Tottenham Hotspur and West Ham are vying or occupancy of the stadium but Diack insists that London will have told a ‘big lie’ to get the Olympics.

The original plans for the Olympic Stadium were to retain the running track and leave athletics a lasting legacy from the Games.

If Tottenham wins its joint bid with AEG to occupy the ground it will rip out the running track from the stadium.

But Diack says that Britain’s reputation in sport will be terminally damaged if that happened: ‘They’ll have made a big lie during their presentation. There will be no credibility… of a great country like Britain.’

Diack also said that Britain wouldn’t be considered to host future sporting events: ‘(There would be) no way to comeback as far as my generation is concerned, you can consider you are dead. You are finished.’

‘This nation has a number of heroes in athletics. I could spend an hour, listing one by one all those who’ve achieved fantastic things in athletics. They are still there, involved. And this country, this city saying that I’m not able to have a stadium of athletics?’ added Diack.

Tottenham Hotspur’s aspirations of moving into the Olympic Stadium after the London 2012 Games could take a major blow after Crystal Palace Football Club has confirmed it is keen to renovate the Crystal Palace National Sports Centre.
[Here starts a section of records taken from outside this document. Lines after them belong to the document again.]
-- pv_equiv track=rewrite | github.com/pymc-devs/pytensor | pytensor/tensor/rewriting/math.py | simplify_factors
-- ===== SOURCE A (Python) =====
-- def simplify_factors(num, denum):
--     """
--     For any Variable r which is both in num and denum, removes it
--     from both lists. Modifies the lists inplace. Returns the
--     modified lists. For example:
--
--     | [x], [x] -> [], []
--     | [x, y], [x] -> [y], []
--     | [a, b], [c, d] -> [a, b], [c, d]
--
--     """
--     ln = len(num)
--     ld = len(denum)
--     if ld > 2 and ln > 2:
--         # Faster version for "big" inputs.
--         while True:
--             s = set(num)
--             # Inputs can appear multiple times
--             redo = len(s) != len(num)
--             inter = s.intersection(denum)
--             for v in inter:
--                 num.remove(v)
--                 denum.remove(v)
--             if not (redo and inter):
--                 break
--     else:
--         for v in list(num):
--             if v in denum:
--                 num.remove(v)
--                 denum.remove(v)
--     return num, denum
-- ===== SOURCE B (Python) =====
-- def simplify_factors(num, denum):
--     """
--     For any Variable r which is both in num and denum, removes it
--     from both lists. Modifies the lists inplace. Returns the
--     modified lists.
--     """
--     bd = {}
--     for v in denum:
--         bd[v] = bd.get(v, 0) + 1
--     bn = {}
--     for v in num:
--         bn[v] = bn.get(v, 0) + 1
--     new_num = []
--     for v in num:
--         if bd.get(v, 0) > 0:
--             bd[v] -= 1
--         else:
--             new_num.append(v)
--     new_denum = []
--     for v in denum:
--         if bn.get(v, 0) > 0:
--             bn[v] -= 1
--         else:
--             new_denum.append(v)
--     num[:] = new_num
--     denum[:] = new_denum
--     return num, denum
-- ===== Notes on version B (the rewrite author's own statement) =====
-- stated objective: faster
-- what changed: Replaces A's size-based branch dispatch (repeated set-intersection passes with list.remove for big inputs, a quadratic scan-and-remove loop for small ones) by one precomputed count table per side and two independent linear filter passes, written back with slice assignment.
import Mathlib
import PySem

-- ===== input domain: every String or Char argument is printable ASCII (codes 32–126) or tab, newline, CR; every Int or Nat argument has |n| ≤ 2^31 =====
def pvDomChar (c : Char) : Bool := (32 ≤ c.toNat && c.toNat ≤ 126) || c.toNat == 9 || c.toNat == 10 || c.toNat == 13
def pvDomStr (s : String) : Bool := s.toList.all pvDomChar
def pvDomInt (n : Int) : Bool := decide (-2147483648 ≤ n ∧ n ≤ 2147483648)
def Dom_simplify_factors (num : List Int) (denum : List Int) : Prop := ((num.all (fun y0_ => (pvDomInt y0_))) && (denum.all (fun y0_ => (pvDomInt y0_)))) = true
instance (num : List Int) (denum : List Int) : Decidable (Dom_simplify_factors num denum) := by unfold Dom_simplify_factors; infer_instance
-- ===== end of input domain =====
The Championship club is looking at moving from Selhurst Park to an ‘exciting new venture’, which is thought to be the National Sports Centre.

The plans could put a stop to Tottenham’s Olympic Stadium bid as the club was planning to revamp the National Sports Centre in a bid to keep an athletics legacy in the city.

The Olympic Park Legacy Committee (OPLC) is set to recommend which bid it thinks should take over the stadium by 28th January, but any decision will also have to be agreed by London mayor Boris Johnson and the government.